Want, om met het laatste te beginnen, hoe is het anders mogelijk, dat Sem Dresden internationaal zo weinig bekend is, terwijl de namen van de stellig minder begaafde Frank Martin en Sjostakowitsj regelmatig op de programma's van alle buitenlandse concertcentra verschijnen? Het hier gespeelde Trio van Sem Dresden immers is in alle opzichten een meesterwerk, knap van vorm, uitmuntend voor de instrumenten geschreven, maar bovenal van een zeldzaam sterke persoonlijkheid getuigend, indrukwekkend in de langzame delen, overrompelend geestig in de snelle.
Het "Trio over Ierse volksliedjes" van de in Amsterdam wonende Zwitser Frank Martin bleek een kundig gecomponeerd werkstuk in de weinig persoonlijke stijl, die populariteit waarborgt. En Sjostakowitsj' Trio was nòg minder waard: gebrekkig van vorm, met name veel te lang en daardoor langademig en vaak van een banaliteit, die het best kan omschreven worden met "Russische volkstoon".

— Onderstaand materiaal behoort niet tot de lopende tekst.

-- dict built by inserting from the back (B's forward insertion, viewed from A's order)
def pvD (q : List (Int × Int)) : PySem.Dict Int Int :=
  q.foldr (fun p d => d.insert p.1 p.2) PySem.Dict.empty

theorem pvA_decomp (m : List (Int × List Int)) (enc lc unc : List Int)
    (h : ∀ p ∈ m, p.2.length = 2 ∨ p.2 ≠ []) :
    m.foldl pvAStep (enc, lc, unc) =
      (enc ++ (pvDk enc ((m.filter pvC).map pvToKV)).map (·.1),
       lc ++ (pvDk enc ((m.filter pvC).map pvToKV)).map (·.2),
       unc ++ (m.filter pvP).map (·.1)) := by
  induction m generalizing enc lc unc with
  | nil => simp [pvDk]
  | cons p m ih =>
    have hp := h p (List.mem_cons_self)
    have hm : ∀ q ∈ m, q.2.length = 2 ∨ q.2 ≠ [] := fun q hq => h q (List.mem_cons_of_mem _ hq)
    by_cases h2 : p.2.length = 2
    · simp only [List.foldl_cons, pvAStep, h2, if_pos rfl, List.filter_cons, pvC, pvP, h2]
      simp only [beq_self_eq_true, Bool.not_true, ih _ _ _ hm, List.map_cons, List.append_assoc,
        List.cons_append, List.nil_append, if_pos]
      simp
    · obtain hne := hp.resolve_left h2
      obtain ⟨pid, bo⟩ := p
      obtain ⟨a, t, rfl⟩ := List.exists_cons_of_ne_nil hne
      simp only [List.foldl_cons, pvAStep, if_neg h2]
      have hg : PySem.List.pyGet? (a :: t) 0 = some a := by
        simp [PySem.List.pyGet?, PySem.List.pyIdx?]
      rw [hg]
      have hC : pvC (pid, a :: t) = true := by simp [pvC] at h2 ⊢; omega
      have hP : pvP (pid, a :: t) = false := by simp [pvP] at h2 ⊢; omega
      have hkv : pvToKV (pid, a :: t) = (a, pid) := by
        simp [pvToKV]
      by_cases hmem : a ∈ enc
      · simp only [if_pos hmem, ih _ _ _ hm, List.filter_cons, hC, hP, if_pos, List.map_cons, hkv]
        simp [pvDk, hmem, hkv]
      · simp only [if_neg hmem, ih _ _ _ hm, List.filter_cons, hC, hP, List.map_cons, hkv]
        simp [pvDk, hmem, hkv]
  termination_by m.length
-- pv_equiv track=rewrite | github.com/openairlabs/flyweel-agentic-seo-aeo-engine | core/ai_router.py | _build_brand_links_from_sitemap
-- ===== SOURCE A (Python) =====
-- from typing import Optional, Dict, Any, List, Callable
--
-- def _build_brand_links_from_sitemap(site_context: Optional[Dict[str, Any]]) -> str:
--     """Build brand link examples from real sitemap data
--
--     Args:
--         site_context: Site context with internal_links from live sitemap
--
--     Returns:
--         Formatted string with real brand links for prompt injection
--     """
--     if not site_context or 'internal_links' not in site_context:
--         # Absolute fallback - just homepage
--         return "- Brand → [Brand](https://acme.com)"
--
--     links = site_context['internal_links']
--     brand_links = []
--
--     # 1. Homepage (highest priority)
--     homepage = links.get('Brand') or links.get('Home') or links.get('Visit Website') or 'https://acme.com'
--     brand_links.append(f"- Brand → [Brand]({homepage})")
--
--     # 2. Brand Methodology (look for blog post or dedicated page)
--     brand_methodology_link = None
--     for text, url in links.items():
--         if 'Brand Methodology' in url.lower():
--             brand_methodology_link = url
--             break
--     if brand_methodology_link:
--         brand_links.append(f"- Brand Methodology → [Brand Methodology]({brand_methodology_link})")
--
--     # 3. Integrations page
--     integrations = links.get('Integrations') or links.get('See CRM integrations') or links.get('Go to Integrations')
--     if integrations:
--         brand_links.append(f"- Integrations → [integrations]({integrations})")
--
--     # 4. Pricing page
--     pricing = links.get('Pricing') or links.get('See Pricing')
--     if pricing:
--         brand_links.append(f"- Pricing → [pricing]({pricing})")
--
--     # 5. AI Agent page
--     ai_agent = links.get('AI Agent') or links.get('Learn About Our Agent')
--     if ai_agent:
--         brand_links.append(f"- AI Agent → [AI Agent]({ai_agent})")
--
--     # 6. Tools page
--     tools = links.get('Tools') or links.get('Access free tools for ads.')
--     if tools:
--         brand_links.append(f"- Tools → [tools]({tools})")
--
--     return '\n'.join(brand_links)
-- ===== SOURCE B (Python) =====
-- def _build_brand_links_from_sitemap(site_context):
--     """Single-pass rebuild: one scan over links.items() dispatches each key through a
--     reverse index (key -> (slot, rank)) keeping the best-ranked url per slot, instead of
--     A's per-section fallback-chain lookups; also fixes A's dead case-sensitive
--     'Brand Methodology' scan by using a lowercase needle."""
--     if not site_context or 'internal_links' not in site_context:
--         return "- Brand → [Brand](https://acme.com)"
--     links = site_context['internal_links']
--
--     KEY_INDEX = {
--         'Brand': (0, 0), 'Home': (0, 1), 'Visit Website': (0, 2),
--         'Integrations': (1, 0), 'See CRM integrations': (1, 1), 'Go to Integrations': (1, 2),
--         'Pricing': (2, 0), 'See Pricing': (2, 1),
--         'AI Agent': (3, 0), 'Learn About Our Agent': (3, 1),
--         'Tools': (4, 0), 'Access free tools for ads.': (4, 1),
--     }
--     best = [None] * 5          # slot -> (rank, url), minimal rank wins
--     meth = None
--     for key, url in links.items():
--         if meth is None and 'brand methodology' in url.lower():
--             meth = url
--         hit = KEY_INDEX.get(key)
--         if hit is not None and url:
--             s, r = hit
--             if best[s] is None or r < best[s][0]:
--                 best[s] = (r, url)
--
--     home = best[0][1] if best[0] is not None else 'https://acme.com'
--     lines = ["- Brand → [Brand]({})".format(home)]
--     if meth is not None:
--         lines.append("- Brand Methodology → [Brand Methodology]({})".format(meth))
--     for slot, (label, disp) in enumerate([('Integrations', 'integrations'),
--                                           ('Pricing', 'pricing'),
--                                           ('AI Agent', 'AI Agent'),
--                                           ('Tools', 'tools')], start=1):
--         if best[slot] is not None:
--             lines.append("- {} → [{}]({})".format(label, disp, best[slot][1]))
--     return '\n'.join(lines)
-- ===== Notes on version B (the rewrite author's own statement) =====
-- stated objective: alternative
-- what changed: Replaces A's per-section get-or fallback chains (repeated dict lookups per candidate key) by a single pass over links.items() that dispatches each key through a reverse index key->(slot,rank) and keeps the minimal-rank url per slot, then emits the slots in order; the methodology scan is folded into the same pass with the lowercase needle so the case-insensitive match actually works.
-- intended difference: On inputs whose internal_links contain a url with 'brand methodology' in its lowercased text, A omits the Brand Methodology line (its needle 'Brand Methodology' keeps capitals, so it can never occur in url.lower()), while B appends '- Brand Methodology → [Brand Methodology](url)' for the first such url, which is what the dead branch evidently intends. — e.g. on _build_brand_links_from_sitemap(some [("internal_links", [("x", "Brand Methodology")])]): A returns "- Brand → [Brand](https://acme.com)", B returns "- Brand → [Brand](https://acme.com)\n- Brand Methodology → [Brand Methodology](Brand Methodology)"
import Mathlib
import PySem
-- pv_equiv track=rewrite | github.com/Jamesprocode/ISMIR-Jazzmus | jazzmus/dataset/encoding_convertions.py | _get_character_lvl
-- ===== SOURCE A (Python) =====
-- def _get_character_lvl(lines):
--     # split each character into a token
--     tokens = []
--     for l in lines:
--         for c in l:
--             tokens.append(c)
--
--     # if there are < t > or < n > tokens, they should be a single token
--     # e.g. < t > should be <t>
--     for i, t in enumerate(tokens):
--         if t == "<" and tokens[i+1] == "t" and tokens[i+2] == ">":
--             tokens[i] = "<t>"
--             tokens.pop(i+1)
--             tokens.pop(i+1)
--         if t == "<" and tokens[i+1] == "n" and tokens[i+2] == ">":
--             tokens[i] = "<n>"
--             tokens.pop(i+1)
--             tokens.pop(i+1)
--     return tokens
-- ===== SOURCE B (Python) =====
-- def _get_character_lvl(lines):
--     # single forward pass over the joined text; no list mutation
--     s = "".join(lines)
--     tokens = []
--     i = 0
--     n = len(s)
--     while i < n:
--         if s[i] == "<" and s[i + 1:i + 3] in ("t>", "n>"):
--             tokens.append(s[i:i + 3])
--             i += 3
--         else:
--             tokens.append(s[i])
--             i += 1
--     return tokens
-- ===== Notes on version B (the rewrite author's own statement) =====
-- stated objective: simpler
-- what changed: B replaces A's index-enumerate loop with in-place pops over a mutable token list by one forward pass over the joined string that emits '<t>'/'<n>' or single characters, never mutating or re-indexing a list.
-- intended difference: On inputs whose joined text contains '<t>n>', A's stale loop variable t makes the second if overwrite the just-merged '<t>' token with '<n>' and also swallow the following 'n>' tokens, while B keeps the intended '<t>', 'n', '>' tokens; merging '<t>' and '<n>' independently is clearly what the code means. — e.g. on _get_character_lvl(["<t>n>a"]): A returns ["<n>", "a"], B returns ["<t>", "n", ">", "a"]
import Mathlib
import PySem

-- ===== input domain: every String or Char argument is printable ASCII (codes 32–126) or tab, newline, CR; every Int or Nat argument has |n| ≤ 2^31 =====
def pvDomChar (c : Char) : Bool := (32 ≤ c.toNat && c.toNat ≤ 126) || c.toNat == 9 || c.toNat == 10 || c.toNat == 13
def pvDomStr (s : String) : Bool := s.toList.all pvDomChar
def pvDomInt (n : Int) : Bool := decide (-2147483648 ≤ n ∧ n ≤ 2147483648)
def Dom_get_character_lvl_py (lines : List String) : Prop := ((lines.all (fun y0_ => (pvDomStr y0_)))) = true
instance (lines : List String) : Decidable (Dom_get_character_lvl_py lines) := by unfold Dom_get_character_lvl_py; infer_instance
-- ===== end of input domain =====

-- B replaces A's enumerate/pop merge loop by a single forward pass over the joined characters
-- (simpler: no list mutation or re-indexing); A mutates only its local list, not the argument.

-- ===== PORT A =====

-- a one-character token, as Python's iteration over a string yields 1-char strings
def pvSingle (c : Char) : String := String.ofList [c]

-- the two nested for-loops building `tokens`
def pvTokens (lines : List String) : List String :=
  lines.foldl (fun tokens l => l.toList.foldl (fun tokens c => tokens ++ [pvSingle c]) tokens) []

-- tokens[i] = tag; tokens.pop(i+1); tokens.pop(i+1)  — expressed with take/drop
def pvMergeAt (tokens : List String) (i : Nat) (tag : String) : List String :=
  tokens.take i ++ [tag] ++ tokens.drop (i + 3)

-- the body of one iteration of A's for-loop; note t is read once (Python's stale loop variable)
-- and the second if re-reads the mutated list.  tokens[i+k]? = none models Python's IndexError
-- (exactly those inputs are excluded by Pre_).
def pvStep (tokens : List String) (i : Nat) : List String :=
  let t := (tokens[i]?).getD ""      -- in range whenever the loop guard holds
  let tokens1 :=
    if t = "<" ∧ tokens[i+1]? = some "t" ∧ tokens[i+2]? = some ">" then
      pvMergeAt tokens i "<t>" else tokens
  if t = "<" ∧ tokens1[i+1]? = some "n" ∧ tokens1[i+2]? = some ">" then
    pvMergeAt tokens1 i "<n>" else tokens1

-- `for i, t in enumerate(tokens)` over the shrinking list; fuel = the initial length bounds the
-- number of iterations (i grows by 1 each step and the list never grows), so the fuel guard
-- never changes the result.
def pvLoopA : Nat → List String → Nat → List String
  | 0, tokens, _ => tokens
  | fuel + 1, tokens, i =>
    if i < tokens.length then pvLoopA fuel (pvStep tokens i) (i + 1) else tokens

def get_character_lvl_py (lines : List String) : List String :=
  pvLoopA (pvTokens lines).length (pvTokens lines) 0

-- ===== PORT B =====

-- s = "".join(lines)
def pvConcat (lines : List String) : List Char := lines.flatMap String.toList

-- B's single forward pass: merge "<t>"/"<n>" where they occur, else emit one character
def pvScanB : List Char → List String
  | '<' :: 't' :: '>' :: rest => "<t>" :: pvScanB rest
  | '<' :: 'n' :: '>' :: rest => "<n>" :: pvScanB rest
  | c :: rest => pvSingle c :: pvScanB rest
  | [] => []

def get_character_lvl_py_alt (lines : List String) : List String :=
  pvScanB (pvConcat lines)

-- ===== PRECONDITION & SPEC =====

-- the joined text, as Pre_/D_/Raises_ see it (independent of the ports)
def pvJoined (lines : List String) : List Char := (String.join lines).toList

-- Pre_ excludes exactly the inputs on which A raises IndexError: the joined text ends in one of
-- five patterns on which the lookahead tokens[i+1]/tokens[i+2] runs off the end of the list
def Pre_get_character_lvl_py (lines : List String) : Prop :=
  ¬ (['<'] <:+ pvJoined lines ∨ ['<','t'] <:+ pvJoined lines ∨ ['<','n'] <:+ pvJoined lines ∨
     ['<','t','>'] <:+ pvJoined lines ∨ ['<','t','>','n'] <:+ pvJoined lines)

instance (lines : List String) : Decidable (Pre_get_character_lvl_py lines) := by
  unfold Pre_get_character_lvl_py; infer_instance

def pvWitness_get_character_lvl_py : List String := ["a<t> <n>b"]

-- On inputs whose joined text contains "<t>n>", A's stale loop variable t lets the second if
-- overwrite the freshly merged "<t>" token with "<n>" and swallow the following "n>"; B returns
-- the intended tokens "<t>","n",">" — merging "<t>" and "<n>" independently is what the code means.
def D_get_character_lvl_py (lines : List String) : Prop :=
  ['<','t','>','n','>'] <:+: pvJoined lines

instance (lines : List String) : Decidable (D_get_character_lvl_py lines) := by
  unfold D_get_character_lvl_py; infer_instance

def Spec_get_character_lvl_py (lines : List String) (out : List String) : Prop :=
  ¬ D_get_character_lvl_py lines → out = get_character_lvl_py_alt lines

instance (lines : List String) (out : List String) : Decidable (Spec_get_character_lvl_py lines out) := by
  unfold Spec_get_character_lvl_py; infer_instance

def pvDiffWitness_get_character_lvl_py : List String := ["<t>n>a"]

def pvDiffWitnessOut_get_character_lvl_py : (List String) × (List String) :=
  (["<n>", "a"], ["<t>", "n", ">", "a"])

-- ===== CLAIM =====

def Claim_unchanged_get_character_lvl_py : Prop :=
  ∀ (lines : List String), Dom_get_character_lvl_py lines → Pre_get_character_lvl_py lines →
    Spec_get_character_lvl_py lines (get_character_lvl_py lines)

def Claim_changed_get_character_lvl_py : Prop :=
  Dom_get_character_lvl_py (pvDiffWitness_get_character_lvl_py) ∧
  Pre_get_character_lvl_py (pvDiffWitness_get_character_lvl_py) ∧
  D_get_character_lvl_py (pvDiffWitness_get_character_lvl_py) ∧
  get_character_lvl_py (pvDiffWitness_get_character_lvl_py) = pvDiffWitnessOut_get_character_lvl_py.1 ∧
  get_character_lvl_py_alt (pvDiffWitness_get_character_lvl_py) = pvDiffWitnessOut_get_character_lvl_py.2 ∧
  pvDiffWitnessOut_get_character_lvl_py.1 ≠ pvDiffWitnessOut_get_character_lvl_py.2

def Claim_exact_get_character_lvl_py : Prop :=
  ∀ (lines : List String), Dom_get_character_lvl_py lines → Pre_get_character_lvl_py lines →
    D_get_character_lvl_py lines → get_character_lvl_py lines ≠ get_character_lvl_py_alt lines

-- ===== LEMMAS AND PROOFS =====

theorem pvSingle_inj (c d : Char) : pvSingle c = pvSingle d ↔ c = d := by
  constructor
  · intro h
    have := congrArg String.toList h
    simpa [pvSingle, String.toList_ofList] using this
  · intro h; rw [h]

-- the two nested for-loops produce the joined characters as singleton tokens
theorem pvTokens_inner (cs : List Char) (acc : List String) :
    cs.foldl (fun tokens c => tokens ++ [pvSingle c]) acc = acc ++ cs.map pvSingle := by
  induction cs generalizing acc with
  | nil => simp
  | cons c cs ih => simp [List.foldl, ih]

Dat Nederland zijn reproducerende kunstenaars evenzeer ten onrechte verwaarloost als zijn scheppende, zal iedereen duidelijk zijn, die het ongehoord schone musiceren van het Amsterdams Trio heeft gehoord. Want deze voortreffelijke kunstenaars, Jo Goudsmit (piano), Jo Hekster (viool) en Samuel Brill (cello) vormen een ensemble, dat uniek is en waarop ons land trots mag en moet zijn. Dat men dit prachtige trio zo zelden hoort, is een van de vele absurditeiten van ons concertleven. Zou dat niet anders zijn, als het een buitenlands ensemble was?
LEX VAN DELDEN
zaterdag 21 mei 1949
Van Beinum dirigeerde prachtig Volksconcert
Het Concertgebouw-Orkest heeft Vrijdagavond van Amsterdam afscheid genomen vóór zijn tournée door Engeland en tevens het seizoen besloten met een volksconcert onder leiding van de voor deze gelegenheid uit Londen overgekomen Eduard van Beinum. Het is een verrassend besluit geworden van de dit jaar gegeven reeks concerten; verrassend, omdat deze avond zo overrompelend fris en vitaal is gemusiceerd als niet te verwachten was na een zo druk seizoen met zijn vele gastdirigenten.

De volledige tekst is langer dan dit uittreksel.